Similarly, we can get a few lines of data specified by slice way, as follows:
# 用标签提取多列数据
print(df.loc[:, ['A', 'B']])
# 输出结果
A B
2020-01-01 -0.065477 1.603827
2020-01-02 -1.089716 -0.540936
2020-01-03 0.049215 -1.182454
2020-01-04 -0.017615 -0.777637
2020-01-05 -0.910402 -0.173959
2020-01-06 -0.008887 0.525035
# 用标签进行切片操作,同时制定行与列的结束点
print(df.loc['20200101':'20200103', ['A', 'B']])
# 输出结果
A B
2020-01-01 -0.065477 1.603827
2020-01-02 -1.089716 -0.540936
2020-01-03 0.049215 -1.182454
# 返回一行中的两列
print(df.loc['20200101', ['A', 'B']])
# 输出结果
A -0.065477
B 1.603827
Name: 2020-01-01 00:00:00, dtype: float64
So if I want to get how to do a specific location data?

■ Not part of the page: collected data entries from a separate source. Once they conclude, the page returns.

-- pv_equiv track=rewrite | github.com/ev28032024/forward | src/forward_monitor/config.py | _validate_message_types
-- ===== SOURCE A (Python) =====
-- from collections.abc import Iterable, Iterator, Mapping, Sequence
-- from typing import Any, Final, Literal, MutableMapping, cast
--
-- _VALID_MESSAGE_TYPES: Final[frozenset[str]] = frozenset(
--     {
--         "text",
--         "attachment",
--         "image",
--         "video",
--         "audio",
--         "file",
--         "document",
--         "other",
--     }
-- )
--
-- def _validate_message_types(values: Sequence[str], label: str) -> tuple[str, ...]:
--     if not values:
--         return ()
--     cleaned: list[str] = []
--     invalid: list[str] = []
--     for value in values:
--         text = value.strip()
--         if not text:
--             continue
--         normalised = text.casefold()
--         if normalised not in _VALID_MESSAGE_TYPES:
--             invalid.append(value)
--             continue
--         cleaned.append(text)
--     if invalid:
--         expected = ", ".join(sorted(_VALID_MESSAGE_TYPES))
--         formatted = ", ".join(invalid)
--         raise ValueError(
--             f"Unsupported message type(s) in '{label}': {formatted}. "
--             f"Allowed values: {expected}"
--         )
--     return tuple(cleaned)
-- ===== SOURCE B (Python) =====
-- _VALID_MESSAGE_TYPES = frozenset(
--     {
--         "text",
--         "attachment",
--         "image",
--         "video",
--         "audio",
--         "file",
--         "document",
--         "other",
--     }
-- )
--
--
-- def _validate_message_types(values, label):
--     # Pass 1: validate everything first.
--     invalid = [
--         value
--         for value in values
--         if (text := value.strip()) and text.casefold() not in _VALID_MESSAGE_TYPES
--     ]
--     if invalid:
--         expected = ", ".join(sorted(_VALID_MESSAGE_TYPES))
--         formatted = ", ".join(invalid)
--         raise ValueError(
--             f"Unsupported message type(s) in '{label}': {formatted}. "
--             f"Allowed values: {expected}"
--         )
--     # Pass 2: everything non-empty is known valid; just produce the stripped texts.
--     return tuple(text for value in values if (text := value.strip()))
-- ===== Notes on version B (the rewrite author's own statement) =====
-- stated objective: simpler
-- what changed: Replaces A's single loop that interleaves two accumulators (cleaned and invalid) with a validate-then-build two-pass form: a first comprehension collects the invalid originals (raising if any), and a second comprehension simply yields every non-empty stripped text, with no validity check needed in the build pass.
import Mathlib
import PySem

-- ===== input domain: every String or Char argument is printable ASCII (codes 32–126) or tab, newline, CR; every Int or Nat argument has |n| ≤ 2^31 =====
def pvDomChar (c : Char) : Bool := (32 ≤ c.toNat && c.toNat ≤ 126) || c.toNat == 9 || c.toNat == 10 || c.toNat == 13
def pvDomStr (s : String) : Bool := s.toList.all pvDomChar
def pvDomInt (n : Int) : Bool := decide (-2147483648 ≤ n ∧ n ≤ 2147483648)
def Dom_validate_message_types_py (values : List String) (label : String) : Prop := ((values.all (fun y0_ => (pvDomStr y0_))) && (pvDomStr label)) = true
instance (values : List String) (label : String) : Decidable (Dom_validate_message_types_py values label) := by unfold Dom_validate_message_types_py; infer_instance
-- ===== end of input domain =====

-- B restructures A's single two-accumulator loop into a validate-then-build two-pass form (objective: simpler).
-- The equivalence is about the RETURN value; where Python raises ValueError the inputs are excluded by Pre_.
-- Python's casefold is ported as PySem.Str.lower — exact on the ASCII domain stated by Dom_.

-- _VALID_MESSAGE_TYPES (frozenset membership ported as list membership)
def pvValidTypes : List String :=
  ["text", "attachment", "image", "video", "audio", "file", "document", "other"]

-- ===== PORT A =====
-- one loop: strip; skip empties; invalid collects the original value, cleaned the stripped text;
-- a non-empty invalid means Python raises (outside Pre_; the port returns [] there).
def validate_message_types_py (values : List String) (label : String) : List String :=
  if values = [] then []
  else
    let r := values.foldl
      (fun (acc : List String × List String) value =>
        let text := PySem.Str.strip value
        if text.toList = [] then acc
        else
          let normalised := PySem.Str.lower text
          if normalised ∉ pvValidTypes then (acc.1, acc.2 ++ [value])
          else (acc.1 ++ [text], acc.2))
      ([], [])
    if r.2 = [] then r.1 else []

-- ===== PORT B =====
-- pass 1: collect invalid originals (non-empty would raise, outside Pre_: return []);
-- pass 2: yield every non-empty stripped text.
def validate_message_types_py_alt (values : List String) (label : String) : List String :=
  let invalid := values.filter
    (fun value =>
      let text := PySem.Str.strip value
      decide (text.toList ≠ []) && decide (PySem.Str.lower text ∉ pvValidTypes))
  if invalid = [] then
    values.filterMap
      (fun value =>
        let text := PySem.Str.strip value
        if text.toList = [] then none else some text)
  else []

-- ===== PRECONDITION & SPEC =====
-- Pre_ excludes exactly the inputs where A raises ValueError: some value strips to
-- non-empty text whose casefold is not a valid message type.
def Pre_validate_message_types_py (values : List String) (label : String) : Prop :=
  ∀ v ∈ values, (PySem.Str.strip v).toList = [] ∨ PySem.Str.lower (PySem.Str.strip v) ∈ pvValidTypes
instance (values : List String) (label : String) : Decidable (Pre_validate_message_types_py values label) := by
  unfold Pre_validate_message_types_py; infer_instance

def pvWitness_validate_message_types_py : List String × String := (["text", " Image ", "  "], "types")

def Spec_validate_message_types_py (values : List String) (label : String) (out : List String) : Prop := out = validate_message_types_py_alt values label
instance (values : List String) (label : String) (out : List String) : Decidable (Spec_validate_message_types_py values label out) := by unfold Spec_validate_message_types_py; infer_instance

-- ===== CLAIM (what is proved, stated in full; the proofs are below) =====
def Claim_equal_validate_message_types_py : Prop := ∀ (values : List String) (label : String), Dom_validate_message_types_py values label → Pre_validate_message_types_py values label → Spec_validate_message_types_py values label (validate_message_types_py values label)

-- ===== LEMMAS AND PROOFS =====

-- Under Pre_, A's fold never touches the invalid accumulator and cleaned is the filterMap of B's pass 2.
theorem pv_foldA (values : List String)
    (h : ∀ v ∈ values, (PySem.Str.strip v).toList = [] ∨ PySem.Str.lower (PySem.Str.strip v) ∈ pvValidTypes)
    (acc : List String) :
    values.foldl
      (fun (acc : List String × List String) value =>
        let text := PySem.Str.strip value
        if text.toList = [] then acc
        else
          let normalised := PySem.Str.lower text
          if normalised ∉ pvValidTypes then (acc.1, acc.2 ++ [value])
          else (acc.1 ++ [text], acc.2))
      (acc, [])
    = (acc ++ values.filterMap
        (fun value =>
          let text := PySem.Str.strip value
          if text.toList = [] then none else some text), []) := by
  induction values generalizing acc with
  | nil => simp
  | cons v vs ih =>
    have hv := h v (by simp)
    have hvs : ∀ w ∈ vs, (PySem.Str.strip w).toList = [] ∨ PySem.Str.lower (PySem.Str.strip w) ∈ pvValidTypes :=
      fun w hw => h w (by simp [hw])
    by_cases he : (PySem.Str.strip v).toList = []
    · rw [List.foldl_cons, List.filterMap_cons]
      simp only [if_pos he]
      simpa using ih hvs acc
    · have hv' : PySem.Str.lower (PySem.Str.strip v) ∈ pvValidTypes := hv.resolve_left he
      have hmem : ¬ (PySem.Str.lower (PySem.Str.strip v) ∉ pvValidTypes) := fun hn => hn hv'
      rw [List.foldl_cons, List.filterMap_cons]
      simp only [if_neg he, if_neg hmem]
      rw [ih hvs (acc ++ [PySem.Str.strip v])]
      simp

-- ===== VERDICT (by name: the statement is the Claim_ definition above) =====
theorem validate_message_types_py_spec : Claim_equal_validate_message_types_py := by
  intro values label _ hpre
  unfold Spec_validate_message_types_py validate_message_types_py validate_message_types_py_alt
  have hfilt : values.filter
      (fun value =>
        let text := PySem.Str.strip value
        decide (text.toList ≠ []) && decide (PySem.Str.lower text ∉ pvValidTypes)) = [] := by
    rw [List.filter_eq_nil_iff]
    intro v hv
    rcases hpre v hv with h | h <;> simp [h]
  rw [hfilt]
  by_cases hnil : values = []
  · simp [hnil]
  · rw [if_neg hnil, if_pos rfl]
    rw [pv_foldA values hpre []]
    simp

When we DataFrame imagine becoming a coordinate system of the time, of course, is to specify the horizontal and vertical coordinates can identify a unique point ah, as follows:
# 获取某个标量值
print(df.loc[dates[0], 'A'])
# 输出结果
-0.06547653622759132
Icelandic
iloc 和上面的 loc 很像, loc 主要是通过行进行索引定位,而 iloc 是通过 index 也就是列进行索引定位,所以参数是整型, iloc 的英文全称为 index locate 。
先看一个简单的示例,我们先用整数选择出其中的一列:
# 用整数位置选择
print(df.iloc[3])
# 输出结果
A -0.017615
B -0.777637
C 0.824364
D 0.210244
Name: 2020-01-04 00:00:00, dtype: float64
这里我们还可以加上切片进行选择:
# 使用整数按行和列进行切片操作
print(df.iloc[3:5, 0:2])
# 输出结果
A B
2020-01-04 -0.017615 -0.777637
2020-01-05 -0.910402 -0.173959
# 用整数列表按位置切片
print(df.iloc[[1, 2, 4], [0, 2]])
# 输出结果
A C
2020-01-02 -1.089716 0.456917
2020-01-03 0.049215 -0.294177
2020-01-05 -0.910402 -1.140222
# 整行切片
print(df.iloc[1:3, :])
# 输出结果
A B C D
2020-01-02 -1.089716 -0.540936 0.456917 0.295272
2020-01-03 0.049215 -1.182454 -0.294177 -0.698877
# 整列切片
print(df.iloc[:, 1:3])
# 输出结果
B C
2020-01-01 1.603827 1.152969
2020-01-02 -0.540936 0.456917
2020-01-03 -1.182454 -0.294177
2020-01-04 -0.777637 0.824364
2020-01-05 -0.173959 -1.140222
2020-01-06 0.525035 -1.076101
同样,我们通过 iloc 也可以直接选择一个标量值:
# 获取某个标量值 同上
print(df.iloc[1, 1])
# 结果如下
-0.540936460611594
at 和 iat
at 和 iat 都是用来访问单个元素的,而且他们的访问速度要快于上面的 loc 和 iloc 。
at 使用方法与 loc 类似,示例如下:
print(df.at[dates[0], 'A'])
# 输出结果
-0.06547653622759132
iat 对于 iloc 的关系就像 at 对于 loc 的关系,示例如下:
print(df.iat[1, 1])
# 输出结果
-0.540936460611594
其他
我们还可以使用一些判断条件来选择数据,如用单列的值选择数据,示例如下:
print(df[df.A > 0])
# 输出结果
A B C D
2020-01-03 0.049215 -1.182454 -0.294177 -0.698877
上面这个示例是输出的所有 A 列大于 0 的数据。
还有直接使用整个 df 做判断的,示例如下:
print(df[df < 0])
# 输出结果
A B C D
2020-01-01 -0.065477 NaN NaN NaN
2020-01-02 -1.089716 -0.540936 NaN NaN
2020-01-03 NaN -1.182454 -0.294177 -0.698877
2020-01-04 -0.017615 -0.777637 NaN NaN
2020-01-05 -0.910402 -0.173959 -1.140222 -0.662615
2020-01-06 -0.008887 NaN -1.076101 -0.862407
示例代码
老规矩,所有的示例代码都会上传至代码管理仓库 Github 和 Gitee 上,方便大家取用。